Ok, I guess let's have a PR and see how it goes.

[chethega]

but norm(x, 1) instead of norm(x, Val(1)) is much nicer when you use the function.

I completely agree. The reason I proposed this is because both are imho conceptually different things: norm(x,1.0) picks out one out of a float-indexed family of norms. The L1 norm instead picks out one out of a discrete family of norms. Preservation of integrality only works for the discrete family. We should not conflate this; the proper spelling of the special cases should rather be norm(x, L1norm()), but this is silly compared to norm(x, Val(1)). Just like Complex(1.0, 0.0) is not a real number and must not be conflated with 1.0.

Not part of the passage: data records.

-- pv_equiv track=rewrite | github.com/JuruoMP/T5-SR | seq2seq/utils/input_collator.py | sql_split
-- ===== SOURCE A (Python) =====
-- def sql_split(text):
--     tokens = text.replace(',', ' ,').replace('  ', ' ').split()
--     new_tokens = []
--     agg_token = []
--     for token in tokens:
--         if agg_token:
--             agg_token.append(token)
--             if agg_token[-1][-1] == agg_token[0][0]:
--                 new_tok = ' '.join(agg_token)
--                 new_tokens.append(new_tok)
--                 agg_token = []
--         else:
--             if token[0] not in ('"', "'"):
--                 new_tokens.append(token)
--             elif token[-1] == token[0]:
--                 new_tokens.append(token)
--             else:
--                 agg_token.append(token)
--     assert agg_token == []
--     return new_tokens
-- ===== SOURCE B (Python) =====
-- def sql_split(text):
--     tokens = text.replace(',', ' ,').replace('  ', ' ').split()
--     out = []
--     i, n = 0, len(tokens)
--     while i < n:
--         tok = tokens[i]
--         q = tok[0]
--         if q not in ('"', "'") or tok[-1] == q:
--             out.append(tok)
--             i += 1
--         else:
--             j = i + 1
--             while j < n and tokens[j][-1] != q:
--                 j += 1
--             assert j < n
--             out.append(' '.join(tokens[i:j + 1]))
--             i = j + 1
--     return out
-- ===== Notes on version B (the rewrite author's own statement) =====
-- stated objective: alternative
-- what changed: Replaces A's running-accumulator state machine (agg_token list threaded through one fold) by an index-driven outer loop with an explicit inner scan that finds the closing-quote token and joins the slice tokens[i:j+1] in one step.
import Mathlib
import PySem

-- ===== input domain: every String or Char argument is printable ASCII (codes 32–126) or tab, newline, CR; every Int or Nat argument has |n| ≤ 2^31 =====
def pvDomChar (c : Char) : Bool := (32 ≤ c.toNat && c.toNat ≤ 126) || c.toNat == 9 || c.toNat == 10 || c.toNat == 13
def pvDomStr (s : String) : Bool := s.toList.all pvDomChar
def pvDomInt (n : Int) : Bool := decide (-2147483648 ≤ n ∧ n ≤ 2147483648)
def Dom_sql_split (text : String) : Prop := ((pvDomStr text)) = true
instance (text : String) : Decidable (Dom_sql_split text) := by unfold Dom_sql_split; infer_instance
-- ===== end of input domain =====

-- B replaces A's running agg_token accumulator by an index loop with an inner closing-quote scan
-- that emits each joined slice in one step (objective: alternative decomposition, same cost).
-- Both Pythons raise AssertionError on an unterminated quote; Pre_ excludes exactly those inputs.

-- tokens are nonempty (they come from .split()), so token[0] / token[-1] are total:
def pvFirst (t : String) : Char := t.toList.headD ' '
def pvLast (t : String) : Char := t.toList.getLastD ' '

def pvTokens (text : String) : List String :=
  PySem.Str.split₀ (PySem.Str.replace (PySem.Str.replace text "," " ,") "  " " ")

-- ===== PORT A =====
-- A's for-loop over tokens with state (new_tokens = acc, agg_token = agg), branch for branch.
def sqlAggLoop (acc agg : List String) : List String → List String
  | [] => acc      -- A's trailing assert on agg_token: Pre_ guarantees agg = [] here
  | t :: rest =>
    match agg with
    | [] =>
      if pvFirst t ≠ '"' ∧ pvFirst t ≠ '\'' then sqlAggLoop (acc ++ [t]) [] rest
      else if pvLast t = pvFirst t then sqlAggLoop (acc ++ [t]) [] rest
      else sqlAggLoop acc [t] rest
    | a0 :: as =>
      if pvLast t = pvFirst a0 then
        sqlAggLoop (acc ++ [PySem.Str.join " " ((a0 :: as) ++ [t])]) [] rest
      else sqlAggLoop acc ((a0 :: as) ++ [t]) rest

def sql_split (text : String) : List String :=
  sqlAggLoop [] [] (pvTokens text)

-- ===== PORT B =====
-- Source B's inner scan 'j = i+1; while j < n and tokens[j][-1] != q: j += 1' — returns the offset
-- of the first token (after the opener) whose last char is q, none if the scan falls off the end.
def pvFindClose (q : Char) : List String → Option Nat
  | [] => none
  | t :: rest => if pvLast t = q then some 0 else (pvFindClose q rest).map (· + 1)

-- Source B's outer 'while i < n' loop; the index i is represented by the not-yet-consumed suffix,
-- so tokens[i:j+1] is t :: rest.take (j+1) and 'i = j+1' is rest.drop (j+1).
def sqlIdxLoop : List String → List String
  | [] => []
  | t :: rest =>
    if (pvFirst t ≠ '"' ∧ pvFirst t ≠ '\'') ∨ pvLast t = pvFirst t then t :: sqlIdxLoop rest
    else
      match pvFindClose (pvFirst t) rest with
      | some j => PySem.Str.join " " (t :: rest.take (j + 1)) :: sqlIdxLoop (rest.drop (j + 1))
      | none => [PySem.Str.join " " (t :: rest)]   -- Source B's 'assert j < n' fails here: outside Pre_
termination_by ts => ts.length
decreasing_by
  all_goals simp [List.length_drop]

def sql_split_alt (text : String) : List String :=
  sqlIdxLoop (pvTokens text)

-- ===== PRECONDITION & SPEC =====
-- the open-quote state after scanning the tokens: none = no quote pending, some q = an
-- unterminated quote opened by a token whose first char is q (tracks only this one char,
-- not either port's output)
def pvQuoteState : Option Char → List String → Option Char
  | s, [] => s
  | none, t :: rest =>
      pvQuoteState
        (if (pvFirst t = '"' ∨ pvFirst t = '\'') ∧ pvLast t ≠ pvFirst t
         then some (pvFirst t) else none) rest
  | some q, t :: rest => pvQuoteState (if pvLast t = q then none else some q) rest

-- Pre_ excludes exactly the inputs with an unterminated quoted token, where A's trailing
-- assert raises AssertionError (B's inner-scan assert raises there too).
def Pre_sql_split (text : String) : Prop := pvQuoteState none (pvTokens text) = none
instance (text : String) : Decidable (Pre_sql_split text) := by unfold Pre_sql_split; infer_instance

def pvWitness_sql_split : String := "select 'a b' , c"

def Spec_sql_split (text : String) (out : List String) : Prop := out = sql_split_alt text
instance (text : String) (out : List String) : Decidable (Spec_sql_split text out) := by unfold Spec_sql_split; infer_instance

-- ===== CLAIM (what is proved, stated in full; the proofs are below) =====
def Claim_equal_sql_split : Prop := ∀ (text : String), Dom_sql_split text → Pre_sql_split text → Spec_sql_split text (sql_split text)

-- ===== LEMMAS AND PROOFS =====

theorem sqlAggLoop_open (a0 : String) (l : List String) : ∀ (as acc : List String),
    sqlAggLoop acc (a0 :: as) l =
      match pvFindClose (pvFirst a0) l with
      | some j =>
          sqlAggLoop (acc ++ [PySem.Str.join " " ((a0 :: as) ++ l.take (j + 1))]) []
            (l.drop (j + 1))
      | none => acc := by
  induction l with
  | nil => intro as acc; simp [sqlAggLoop, pvFindClose]
  | cons t rest ih =>
    intro as acc
    by_cases h : pvLast t = pvFirst a0
    · simp [sqlAggLoop, pvFindClose, h]
    · rw [show sqlAggLoop acc (a0 :: as) (t :: rest)
            = sqlAggLoop acc ((a0 :: as) ++ [t]) rest by simp [sqlAggLoop, h]]
      rw [show ((a0 :: as) ++ [t]) = a0 :: (as ++ [t]) by simp]
      rw [ih (as ++ [t]) acc]
      simp only [pvFindClose, h, if_false]
      cases hfc : pvFindClose (pvFirst a0) rest with
      | none => simp
      | some j => simp [List.take_succ_cons, List.drop_succ_cons, List.append_assoc]

theorem pvQuoteState_some (l : List String) : ∀ (q : Char),
    pvQuoteState (some q) l =
      match pvFindClose q l with
      | some j => pvQuoteState none (l.drop (j + 1))
      | none => some q := by
  induction l with
  | nil => intro q; simp [pvQuoteState, pvFindClose]
  | cons t rest ih =>
    intro q
    by_cases h : pvLast t = q
    · simp [pvQuoteState, pvFindClose, h]
    · rw [show pvQuoteState (some q) (t :: rest) = pvQuoteState (some q) rest by
        simp [pvQuoteState, h]]
      rw [ih q]
      simp only [pvFindClose, h, if_false]
      cases hfc : pvFindClose q rest with
      | none => simp
      | some j => simp

theorem loops_agree : ∀ (n : Nat) (l : List String), l.length ≤ n →
    pvQuoteState none l = none →
    ∀ acc, sqlAggLoop acc [] l = acc ++ sqlIdxLoop l := by
  intro n
  induction n with
  | zero =>
    intro l hl _ acc
    have : l = [] := List.eq_nil_of_length_eq_zero (Nat.le_zero.mp hl)
    subst this; rw [sqlIdxLoop]; simp [sqlAggLoop]
  | succ n ih =>
    intro l hl hq acc
    cases l with
    | nil => rw [sqlIdxLoop]; simp [sqlAggLoop]
    | cons t rest =>
      simp only [List.length_cons, Nat.succ_le_succ_iff] at hl
      by_cases h1 : pvFirst t ≠ '"' ∧ pvFirst t ≠ '\''
      · have hq' : pvQuoteState none rest = none := by
          simpa [pvQuoteState, h1.1, h1.2] using hq
        rw [show sqlAggLoop acc [] (t :: rest) = sqlAggLoop (acc ++ [t]) [] rest by
              simp [sqlAggLoop, h1.1, h1.2],
            show sqlIdxLoop (t :: rest) = t :: sqlIdxLoop rest by
              simp [sqlIdxLoop, h1.1, h1.2]]
        rw [ih rest hl hq' (acc ++ [t])]; simp
      · have hquote : pvFirst t = '"' ∨ pvFirst t = '\'' := by tauto
        by_cases h2 : pvLast t = pvFirst t
        · have hq' : pvQuoteState none rest = none := by
            simpa [pvQuoteState, h2] using hq
          have hA : sqlAggLoop acc [] (t :: rest) = sqlAggLoop (acc ++ [t]) [] rest := by
            show (if pvFirst t ≠ '"' ∧ pvFirst t ≠ '\'' then sqlAggLoop (acc ++ [t]) [] rest
                  else if pvLast t = pvFirst t then sqlAggLoop (acc ++ [t]) [] rest
                  else sqlAggLoop acc [t] rest) = sqlAggLoop (acc ++ [t]) [] rest
            rw [if_neg h1, if_pos h2]
          rw [hA, show sqlIdxLoop (t :: rest) = t :: sqlIdxLoop rest by
                simp [sqlIdxLoop, h2]]
          rw [ih rest hl hq' (acc ++ [t])]; simp
        · -- opener: A starts aggregating, B scans for the closer
          have hA : sqlAggLoop acc [] (t :: rest) = sqlAggLoop acc [t] rest := by
            show (if pvFirst t ≠ '"' ∧ pvFirst t ≠ '\'' then sqlAggLoop (acc ++ [t]) [] rest
                  else if pvLast t = pvFirst t then sqlAggLoop (acc ++ [t]) [] rest
                  else sqlAggLoop acc [t] rest) = sqlAggLoop acc [t] rest
            rw [if_neg h1, if_neg h2]
          have hqs : pvQuoteState (some (pvFirst t)) rest = none := by
            simpa [pvQuoteState, hquote, h2] using hq
          have hcond : ¬((pvFirst t ≠ '"' ∧ pvFirst t ≠ '\'') ∨ pvLast t = pvFirst t) := by
            rintro (⟨hne1, hne2⟩ | hcl)
            · rcases hquote with h | h
              · exact hne1 h
              · exact hne2 h
            · exact h2 hcl
          rw [pvQuoteState_some] at hqs
          cases hfc : pvFindClose (pvFirst t) rest with
          | none => rw [hfc] at hqs; simp at hqs
          | some j =>
            rw [hfc] at hqs
            have hB : sqlIdxLoop (t :: rest) =
                PySem.Str.join " " (t :: rest.take (j + 1)) :: sqlIdxLoop (rest.drop (j + 1)) := by
              rw [sqlIdxLoop]; simp only [hfc]
              rw [if_neg hcond]
            have hlen : (rest.drop (j + 1)).length ≤ n := by
              simp only [List.length_drop]; omega
            rw [hA, sqlAggLoop_open t rest [] acc, hfc, hB]
            exact (ih (rest.drop (j + 1)) hlen hqs
                 (acc ++ [PySem.Str.join " " (t :: rest.take (j + 1))])).trans (by simp)

-- ===== VERDICT (by name: the statement is the Claim_ definition above) =====
theorem sql_split_spec : Claim_equal_sql_split := by
  intro text _ hpre
  unfold Spec_sql_split sql_split sql_split_alt
  simpa using loops_agree (pvTokens text).length (pvTokens text) le_rfl hpre []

Can we at least keep the old behavior for norm(x, 1.0) and have the new behavior only for norm(x, 1) and norm(x, -1) for the sup-norm (integers have no infinity)?

Otherwise, any no-inline function / package that passes on a parameter p to norm will fail inference due to this.

[stevengj]

@chethega's proposal to keep a floating-point result for norm(x, p) when p is not an integer doesn't work for the Inf norm. But I agree that at the very least there should be some "escape hatch" to get a type-stable result for norm(x, p) when p is a non-inlined parameter.

[chethega]

@chethega's proposal to keep a floating-point result for norm(x, p) when p is not an integer doesn't work for the Inf norm.

That's why I proposed norm(x, -1). I mean, -1 is pretty much the canonical representation of Inf / NaN for nonegative integers. Since the sup-norm is the only reasonable interpretation of norm(x, -1) I don't think this would be too confusing.

Next typing problem: What about a vector of, say, Int16? The L1 norm should widen the type to avoid overflows, the Inf-norm could skip that.

And do we check for overflows? This is also relevant for the Inf-norm.

julia> abs(typemin(Int))
-9223372036854775808

[stevengj]

👎 on norm(x, -1) for the infinity norm. You can always do maximum(abs, x) if you want an integer result for that, anyway.

[andreasnoack]

But I agree that at the very least there should be some "escape hatch" to get a type-stable result for norm(x, p) when p is a non-inlined parameter.

I'm not sure how we could do that but, before trying harder, I'd like to challenge the importance of having such an escape hatch. First of all, type stability is always with respect to some input types and the proposed norm wouldn't be type unstable for arrays with float elements in any case. There would only be a problem if both

1. The elements aren't floats
2. The norm isn't constant/inlined

are true. I would expect both cases to be pretty rare. Do you have some examples where p is computed and the elements aren't floats that you can share?

[chethega]

function something_really_long(x, p, other_args...)
....
norm(x, p)
...
end

would need to become

function something_really_long(x, ::Val{p}, other_args...) where p
....
norm(x, p)
...
end

In other words, all algorithms that accept a p parameter they want to pass on would need to accept it as valtype only (or branch on p), and this will be horribly confusing and lead to counter-intuitive performance degradations. Constant-propagation for type stability is just not composeable.

I am not so much worrying about real users needing to compute p; I am worried that this will force bad APIs and contortions (that are hard to debug! Inlining and constant-prop are pretty heuristic after all), whenever p is not a source-code literal.

If maximum(abs, x) is an acceptable substitute for integrality preserving sup-norm then sum(abs, x) is just as acceptable for L1, and could even be mentioned in the docstring for norm.

[StefanKarpinski]

Constant-propagation for type stability is just not composeable.

I think this is a crucial observation: constant propagation type stability is limited to cases where the compiler can "see through" all of the code in question. If any code that needs to know that p is constant doesn't end up inlined and specialized, it's going to be called generically and not specialized, leaving a type instability in the caller. Julia's better at dealing with small unions in the caller these days, but it still just seems not great that any function that uses norm might end up having a complex Union{Int, Float64} (or worse) return type because of this.